WE STARTED OFF IN SUCH A NICE PLACE
WE WERE TALKING THE SAME LANGUAGE Seul héritier sur le trône, Jules-Augustin aux boucles brunes et aux grands yeux olives est l'enfant qu'on attendait sur la propriété Palatine.
Gamin sur qui tout repose, enfant qu'on espère voir heureux, prospère de la fortune qui l'attend.
Jules-Augustin s'épanouit au milieu des feuilles de vigne et des bains de soleil qui brûlerait la peau si maman ne lui déposait pas sur le crâne son chapeau de paille et la crème solaire peinte en marguerite sur les joues déjà pourpres.
Grand sourire qui gamberge, il s'amuse des mains qu'il trouve, surtout celles de la petite Dyomyre, sa jeune voisine, avec qui il aime tant passer ses journées lorsque l'école ne lui dévore pas ce temps qu'il jure déjà trop précieux pour être gaspillé.
C'est doux et ça sent bon, les journées dans le jardin de maman et papa, là où les lierres décorent les murs, là où les clématites dansent sous les rayons solaires.
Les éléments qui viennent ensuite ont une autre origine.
-- pv_equiv track=rewrite | github.com/fkie-cad/Logprep | logprep/connector/confluent_kafka/output.py | _get_last_committable_offsets
-- ===== SOURCE A (Python) =====
-- from typing import Optional, DefaultDict
--
-- def _get_last_committable_offsets(
--     sent_offset_backlog: DefaultDict[str, list],
--     delivered_offset_backlog: DefaultDict[str, list],
-- ) -> dict:
--     last_committable = {}
--     for partition, offsets in delivered_offset_backlog.items():
--         if not offsets:
--             continue
--
--         if len(offsets) == 1:
--             last_committable[partition] = offsets[0]
--             continue
--
--         offsets.sort()
--         prev_offset = offsets[0]
--         for offset in offsets[1:]:
--             if offset > prev_offset + 1:
--                 unexpected_gap = False
--                 for missing_offset in range(prev_offset + 1, offset):
--                     if missing_offset in sent_offset_backlog.get(partition, []):
--                         last_committable[partition] = prev_offset
--                         unexpected_gap = True
--                 if unexpected_gap:
--                     break
--             last_committable[partition] = offset
--             prev_offset = offset
--     return last_committable
-- ===== SOURCE B (Python) =====
-- def _get_last_committable_offsets(
--     sent_offset_backlog,
--     delivered_offset_backlog,
-- ):
--     last_committable = {}
--     for partition, offsets in delivered_offset_backlog.items():
--         if not offsets:
--             continue
--
--         if len(offsets) == 1:
--             last_committable[partition] = offsets[0]
--             continue
--
--         offsets.sort()
--         sent_sorted = sorted(sent_offset_backlog.get(partition, []))
--         i = 0
--         prev = offsets[0]
--         for offset in offsets[1:]:
--             while i < len(sent_sorted) and sent_sorted[i] <= prev:
--                 i += 1
--             if i < len(sent_sorted) and sent_sorted[i] < offset:
--                 last_committable[partition] = prev
--                 break
--             last_committable[partition] = offset
--             prev = offset
--     return last_committable
-- ===== Notes on version B (the rewrite author's own statement) =====
-- stated objective: faster
-- what changed: Replaces A's per-gap range() walk with an inner membership scan of the sent backlog by a single merge-style two-pointer sweep over a sorted copy of the sent offsets, so no gap is ever enumerated element by element.
import Mathlib
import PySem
Il a le sourire grand Jules lorsqu'il s'assoit dessous, le verre de limonade dont les gouttes font glisser la boisson citronnée, il rattrape maladroitement, se marre et se rapproche toujours de Dyomyre. Que c'est un peu impensable de passer du temps sans sa meilleure copine, celle qui illumine les journées un peu morose à travailler le piano et les mathématiques à la maison.
On oublie les tapes qui grattent sur les poignets, les règles qui heurtent le bout des doigts lorsque les leçons ne sont pas bien apprises.
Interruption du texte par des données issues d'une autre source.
-- pv_equiv track=rewrite | github.com/jdasam/qbh_project | melody_utils.py | elongate_note
-- ===== SOURCE A (Python) =====
-- def elongate_note(q_contour, patience=10):
--     output = []
--     prev_pitch = 0
--     non_pitch_count = 0
--     for pitch in q_contour:
--         if pitch > 0:
--             output.append(pitch)
--             prev_pitch = pitch
--             non_pitch_count = 0
--         else:
--             non_pitch_count += 1
--             if non_pitch_count > patience:
--                 prev_pitch = 0
--                 non_pitch_count = 0
--             output.append(prev_pitch)
--     return output
-- ===== SOURCE B (Python) =====
-- def elongate_note(q_contour, patience=10):
--     # Run-based: scan maximal runs of positive / non-positive pitches and
--     # fill each non-positive run in closed form.
--     output = []
--     prev = 0
--     i = 0
--     n = len(q_contour)
--     while i < n:
--         if q_contour[i] > 0:
--             j = i
--             while j < n and q_contour[j] > 0:
--                 output.append(q_contour[j])
--                 j += 1
--             prev = q_contour[j - 1]
--         else:
--             j = i
--             while j < n and q_contour[j] <= 0:
--                 j += 1
--             L = j - i
--             k = min(L, max(patience, 0))
--             output.extend([prev] * k)
--             output.extend([0] * (L - k))
--             if k < L:
--                 prev = 0
--         i = j
--     return output
-- ===== Notes on version B (the rewrite author's own statement) =====
-- stated objective: alternative
-- what changed: Replaces A's element-by-element loop with a counter and carried state by a run-based scan: maximal positive runs are copied verbatim (prev := last element), and each maximal non-positive run of length L is filled in closed form with min(L, max(patience,0)) copies of prev followed by zeros.
import Mathlib
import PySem

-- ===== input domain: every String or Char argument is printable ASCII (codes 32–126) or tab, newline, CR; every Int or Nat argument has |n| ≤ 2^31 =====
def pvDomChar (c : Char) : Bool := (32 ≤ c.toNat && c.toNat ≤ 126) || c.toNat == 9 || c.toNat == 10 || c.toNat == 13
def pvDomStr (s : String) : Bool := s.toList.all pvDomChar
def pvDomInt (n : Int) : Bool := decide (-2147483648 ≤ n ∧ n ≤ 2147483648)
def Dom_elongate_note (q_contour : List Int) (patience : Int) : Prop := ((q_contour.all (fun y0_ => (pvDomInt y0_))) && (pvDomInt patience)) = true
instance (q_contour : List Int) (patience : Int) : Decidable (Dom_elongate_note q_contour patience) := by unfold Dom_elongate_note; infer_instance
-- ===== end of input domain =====

-- B rewrites A's element-by-element counter loop as a run-based scan that fills each
-- non-positive run in closed form (different decomposition, same cost).

-- ===== PORT A =====
-- literal transliteration of A's single loop with state (output, prev_pitch, non_pitch_count)
def elongate_note (q_contour : List Int) (patience : Int) : List Int :=
  (q_contour.foldl
    (fun (st : List Int × Int × Int) pitch =>
      let output := st.1
      let prev_pitch := st.2.1
      let non_pitch_count := st.2.2
      if pitch > 0 then
        (output ++ [pitch], pitch, 0)
      else
        let non_pitch_count := non_pitch_count + 1
        if non_pitch_count > patience then
          -- prev_pitch := 0; non_pitch_count := 0; output.append(prev_pitch)
          (output ++ [(0 : Int)], (0 : Int), (0 : Int))
        else
          (output ++ [prev_pitch], prev_pitch, non_pitch_count))
    ([], 0, 0)).1

-- ===== PORT B =====
-- Source B's outer while-loop over maximal runs; the inner scanning whiles are the
-- takeWhile/dropWhile pair, the extend([prev]*k) / extend([0]*(L-k)) are replicates.
def elongate_note_altAux (patience : Int) (l : List Int) (prev : Int) : List Int :=
  match l with
  | [] => []
  | x :: xs =>
    if x > 0 then
      let run := x :: xs.takeWhile (fun p => decide (0 < p))
      let rest := xs.dropWhile (fun p => decide (0 < p))
      run ++ elongate_note_altAux patience rest (run.getLastD 0)
    else
      let run := x :: xs.takeWhile (fun p => decide (p ≤ 0))
      let rest := xs.dropWhile (fun p => decide (p ≤ 0))
      let L : Int := run.length
      let k : Int := min L (max patience 0)
      List.replicate k.toNat prev ++ List.replicate (L - k).toNat 0 ++
        elongate_note_altAux patience rest (if k < L then 0 else prev)
termination_by l.length
decreasing_by
  · exact Nat.lt_succ_of_le (List.length_dropWhile_le _ _)
  · exact Nat.lt_succ_of_le (List.length_dropWhile_le _ _)

def elongate_note_alt (q_contour : List Int) (patience : Int) : List Int :=
  elongate_note_altAux patience q_contour 0

-- ===== PRECONDITION & SPEC =====
def Spec_elongate_note (q_contour : List Int) (patience : Int) (out : List Int) : Prop := out = elongate_note_alt q_contour patience
instance (q_contour : List Int) (patience : Int) (out : List Int) : Decidable (Spec_elongate_note q_contour patience out) := by unfold Spec_elongate_note; infer_instance

-- ===== CLAIM (what is proved, stated in full; the proofs are below) =====
def Claim_equal_elongate_note : Prop := ∀ (q_contour : List Int) (patience : Int), Dom_elongate_note q_contour patience → Spec_elongate_note q_contour patience (elongate_note q_contour patience)

-- ===== LEMMAS AND PROOFS =====

-- A's loop step, named so the induction can rewrite it
def stepA (patience : Int) (st : List Int × Int × Int) (pitch : Int) : List Int × Int × Int :=
  if 0 < pitch then (st.1 ++ [pitch], pitch, 0)
  else if patience < st.2.2 + 1 then (st.1 ++ [(0 : Int)], (0 : Int), (0 : Int))
  else (st.1 ++ [st.2.1], st.2.1, st.2.2 + 1)

-- A's loop, with the already-produced prefix factored out.
def goA (patience : Int) : List Int → Int → Int → List Int
  | [], _, _ => []
  | x :: xs, prev, cnt =>
    if 0 < x then x :: goA patience xs x 0
    else if patience < cnt + 1 then 0 :: goA patience xs 0 0
    else prev :: goA patience xs prev (cnt + 1)

theorem elongate_note_eq_stepA (q_contour : List Int) (patience : Int) :
    elongate_note q_contour patience =
      (q_contour.foldl (stepA patience) ([], 0, 0)).1 := rfl

theorem foldl_stepA_eq_goA (patience : Int) (l : List Int) :
    ∀ (out : List Int) (prev cnt : Int),
    (l.foldl (stepA patience) (out, prev, cnt)).1 = out ++ goA patience l prev cnt := by
  induction l with
  | nil => intro out prev cnt; simp [goA]
  | cons x xs ih =>
    intro out prev cnt
    simp only [List.foldl_cons, stepA, goA]
    split_ifs with h1 h2 <;> rw [ih] <;> simp

-- once prev = 0, a non-positive run only produces zeros
theorem goA_zero_run_zero (patience : Int) :
    ∀ (zs rest : List Int) (cnt : Int), (∀ z ∈ zs, z ≤ 0) →
    ∃ c', goA patience (zs ++ rest) 0 cnt =
      List.replicate zs.length 0 ++ goA patience rest 0 c' := by
  intro zs
  induction zs with
  | nil => intro rest cnt _; exact ⟨cnt, by simp⟩
  | cons z zs ih =>
    intro rest cnt hz
    have hzle : z ≤ 0 := hz z List.mem_cons_self
    have hz' : ∀ a ∈ zs, a ≤ 0 := fun a ha => hz a (List.mem_cons_of_mem _ ha)
    by_cases hc : patience < cnt + 1
    · obtain ⟨c', hc'⟩ := ih rest 0 hz'
      refine ⟨c', ?_⟩
      simp only [List.cons_append, goA, if_neg (by omega : ¬ (0:Int) < z), if_pos hc, hc']
      simp [List.replicate_succ]
    · obtain ⟨c', hc'⟩ := ih rest (cnt + 1) hz'
      refine ⟨c', ?_⟩
      simp only [List.cons_append, goA, if_neg (by omega : ¬ (0:Int) < z), if_neg hc, hc']
      simp [List.replicate_succ]

-- a non-positive run, from count cnt: first min(L, (patience-cnt)⁺) entries copy prev, rest are 0
theorem goA_zero_run (patience : Int) :
    ∀ (zs rest : List Int) (prev cnt : Int), (∀ z ∈ zs, z ≤ 0) →
    ∃ c', goA patience (zs ++ rest) prev cnt =
      List.replicate (min zs.length (patience - cnt).toNat) prev ++
      List.replicate (zs.length - min zs.length (patience - cnt).toNat) 0 ++
      goA patience rest
        (if min zs.length (patience - cnt).toNat < zs.length then 0 else prev) c' := by
  intro zs
  induction zs with
  | nil => intro rest prev cnt _; exact ⟨cnt, by simp⟩
  | cons z zs ih =>
    intro rest prev cnt hz
    have hzle : z ≤ 0 := hz z List.mem_cons_self
    have hz' : ∀ a ∈ zs, a ≤ 0 := fun a ha => hz a (List.mem_cons_of_mem _ ha)
    by_cases hc : patience < cnt + 1
    · -- counter exceeded immediately: (patience - cnt).toNat = 0
      have hm : (patience - cnt).toNat = 0 := by omega
      obtain ⟨c', hc'⟩ := goA_zero_run_zero patience zs rest 0 hz'
      refine ⟨c', ?_⟩
      have hmin : min (z :: zs).length (patience - cnt).toNat = 0 := by simp [hm]
      simp only [List.cons_append, goA, if_neg (by omega : ¬ (0:Int) < z), if_pos hc, hc', hmin]
      simp [List.replicate_succ]
    · have hm1 : 1 ≤ (patience - cnt).toNat := by omega
      obtain ⟨c', hc'⟩ := ih rest prev (cnt + 1) hz'
      refine ⟨c', ?_⟩
      simp only [List.cons_append, goA, if_neg (by omega : ¬ (0:Int) < z), if_neg hc, hc']
      have e1 : min (z :: zs).length (patience - cnt).toNat =
          min zs.length (patience - (cnt + 1)).toNat + 1 := by
        simp only [List.length_cons]; omega
      have e2 : (z :: zs).length - (min zs.length (patience - (cnt + 1)).toNat + 1) =
          zs.length - min zs.length (patience - (cnt + 1)).toNat := by
        simp only [List.length_cons]; omega
      have e3 : (min zs.length (patience - (cnt + 1)).toNat + 1 < (z :: zs).length) ↔
          (min zs.length (patience - (cnt + 1)).toNat < zs.length) := by
        simp only [List.length_cons]; omega
      rw [e1, e2, List.replicate_succ]
      simp only [e3]
      simp

-- a nonempty positive run is copied verbatim; prev becomes its last element, cnt resets
theorem goA_pos_run (patience : Int) :
    ∀ (ps rest : List Int) (prev cnt : Int), (∀ p ∈ ps, 0 < p) → ps ≠ [] →
    goA patience (ps ++ rest) prev cnt = ps ++ goA patience rest (ps.getLastD 0) 0 := by
  intro ps
  induction ps with
  | nil => intro _ _ _ _ h; exact absurd rfl h
  | cons p ps ih =>
    intro rest prev cnt hp _
    have hpp : 0 < p := hp p List.mem_cons_self
    have hp' : ∀ a ∈ ps, 0 < a := fun a ha => hp a (List.mem_cons_of_mem _ ha)
    simp only [List.cons_append, goA, if_pos hpp]
    cases ps with
    | nil => simp
    | cons q qs =>
      rw [ih rest p 0 hp' (by simp)]
      simp

-- the counter is irrelevant when the remaining list is empty or starts positive
theorem goA_cnt_irrel (patience : Int) (rest : List Int) (prev c c' : Int)
    (h : rest = [] ∨ ∃ y ys, rest = y :: ys ∧ 0 < y) :
    goA patience rest prev c = goA patience rest prev c' := by
  rcases h with h | ⟨y, ys, rfl, hy⟩
  · subst h; rfl
  · simp [goA, if_pos hy]

theorem dropWhile_cases {α : Type} (p : α → Bool) (l : List α) :
    l.dropWhile p = [] ∨ ∃ y ys, l.dropWhile p = y :: ys ∧ p y = false := by
  induction l with
  | nil => exact Or.inl rfl
  | cons x xs ih =>
    by_cases hx : p x
    · simpa [hx] using ih
    · exact Or.inr ⟨x, xs, by simp [hx], by simp [hx]⟩

theorem goA_eq_alt (patience : Int) :
    ∀ (n : Nat) (l : List Int), l.length ≤ n → ∀ (prev : Int),
    goA patience l prev 0 = elongate_note_altAux patience l prev := by
  intro n
  induction n with
  | zero =>
    intro l hl prev
    have : l = [] := List.eq_nil_of_length_eq_zero (Nat.le_zero.mp hl)
    subst this; simp [goA, elongate_note_altAux]
  | succ n ih =>
    intro l hl prev
    cases l with
    | nil => simp [goA, elongate_note_altAux]
    | cons x xs =>
      by_cases hx : 0 < x
      · -- positive run
        set run := x :: xs.takeWhile (fun p => decide (0 < p)) with hrun
        set rest := xs.dropWhile (fun p => decide (0 < p)) with hrest
        have hdec : x :: xs = run ++ rest := by
          simp [hrun, hrest, List.takeWhile_append_dropWhile]
        have hall : ∀ p ∈ run, 0 < p := by
          intro p hp
          have hp' : p = x ∨ p ∈ xs.takeWhile (fun p => decide (0 < p)) := by
            simpa [hrun] using hp
          rcases hp' with rfl | hp'
          · exact hx
          · simpa using List.mem_takeWhile_imp hp'
        have hlen : rest.length ≤ n := by
          have h1 : rest.length ≤ xs.length := by
            rw [hrest]; exact List.length_dropWhile_le _ _
          simp only [List.length_cons] at hl
          omega
        conv_rhs => rw [elongate_note_altAux.eq_def]
        simp only [if_pos hx, ← hrun, ← hrest]
        rw [hdec, goA_pos_run patience run rest prev 0 hall (by simp [hrun]),
            ih rest hlen (run.getLastD 0)]
      · -- non-positive run
        set run := x :: xs.takeWhile (fun p => decide (p ≤ 0)) with hrun
        set rest := xs.dropWhile (fun p => decide (p ≤ 0)) with hrest
        have hdec : x :: xs = run ++ rest := by
          simp [hrun, hrest, List.takeWhile_append_dropWhile]
        have hall : ∀ z ∈ run, z ≤ 0 := by
          intro z hz
          have hz' : z = x ∨ z ∈ xs.takeWhile (fun p => decide (p ≤ 0)) := by
            simpa [hrun] using hz
          rcases hz' with rfl | hz'
          · omega
          · simpa using List.mem_takeWhile_imp hz'
        have hlen : rest.length ≤ n := by
          have h1 : rest.length ≤ xs.length := by
            rw [hrest]; exact List.length_dropWhile_le _ _
          simp only [List.length_cons] at hl
          omega
        obtain ⟨c', hc'⟩ := goA_zero_run patience run rest prev 0 hall
        simp only [Int.sub_zero] at hc'
        have hrc : rest = [] ∨ ∃ y ys, rest = y :: ys ∧ 0 < y := by
          rcases dropWhile_cases (fun p => decide (p ≤ 0)) xs with h | ⟨y, ys, hy, hpy⟩
          · exact Or.inl (by rw [hrest]; exact h)
          · refine Or.inr ⟨y, ys, by rw [hrest]; exact hy, ?_⟩
            have := hpy; simp at this; omega
        conv_rhs => rw [elongate_note_altAux.eq_def]
        simp only [if_neg hx, ← hrun, ← hrest]
        rw [hdec, hc', goA_cnt_irrel patience rest _ c' 0 hrc, ih rest hlen _]
        -- reconcile the Int-valued k of B with the Nat-valued min of the lemma
        have e1 : (min (run.length : Int) (max patience 0)).toNat =
            min run.length patience.toNat := by omega
        have e2 : ((run.length : Int) - min (run.length : Int) (max patience 0)).toNat =
            run.length - min run.length patience.toNat := by omega
        have e3 : (min (run.length : Int) (max patience 0) < (run.length : Int)) ↔
            (min run.length patience.toNat < run.length) := by omega
        simp only [e1, e2, e3]

-- ===== VERDICT (by name: the statement is the Claim_ definition above) =====
theorem elongate_note_spec : Claim_equal_elongate_note := by
  intro q_contour patience _
  unfold Spec_elongate_note elongate_note_alt
  rw [elongate_note_eq_stepA, foldl_stepA_eq_goA patience q_contour [] 0 0]
  simpa using goA_eq_alt patience q_contour.length q_contour le_rfl 0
C'est vrai que la douceur de l'astre chaud fait tout oublier, l'ombre des vignes sur les carcasses, le sol encore frais et les raisins qui éclatent sous les dents.
C'est vrai, ce sont des souvenirs qu'il aime se remémorer Jules-Augustin, pour se dire que tout n'était pas terrible lorsqu'il avait huit ans.
I OPEN AND I'M CLOSING
YOU CAN'T STAND THE THOUGHTLa sueur sur le front, le dos colle aux draps et Jules souffle, le rythme lancinant et les yeux moites. C'est l'haleine humide qui revient en relent -les effluves de vin asphyxie l'air encore potable qu'il voudrait respirer.
Le garçon aux bouclettes distendues s'extirpe difficilement du lit, il rampe jusqu'aux toilettes et accroche fermement les phalanges par peur de glisser, d'heurter le menton contre le sol et de perdre encore connaissance.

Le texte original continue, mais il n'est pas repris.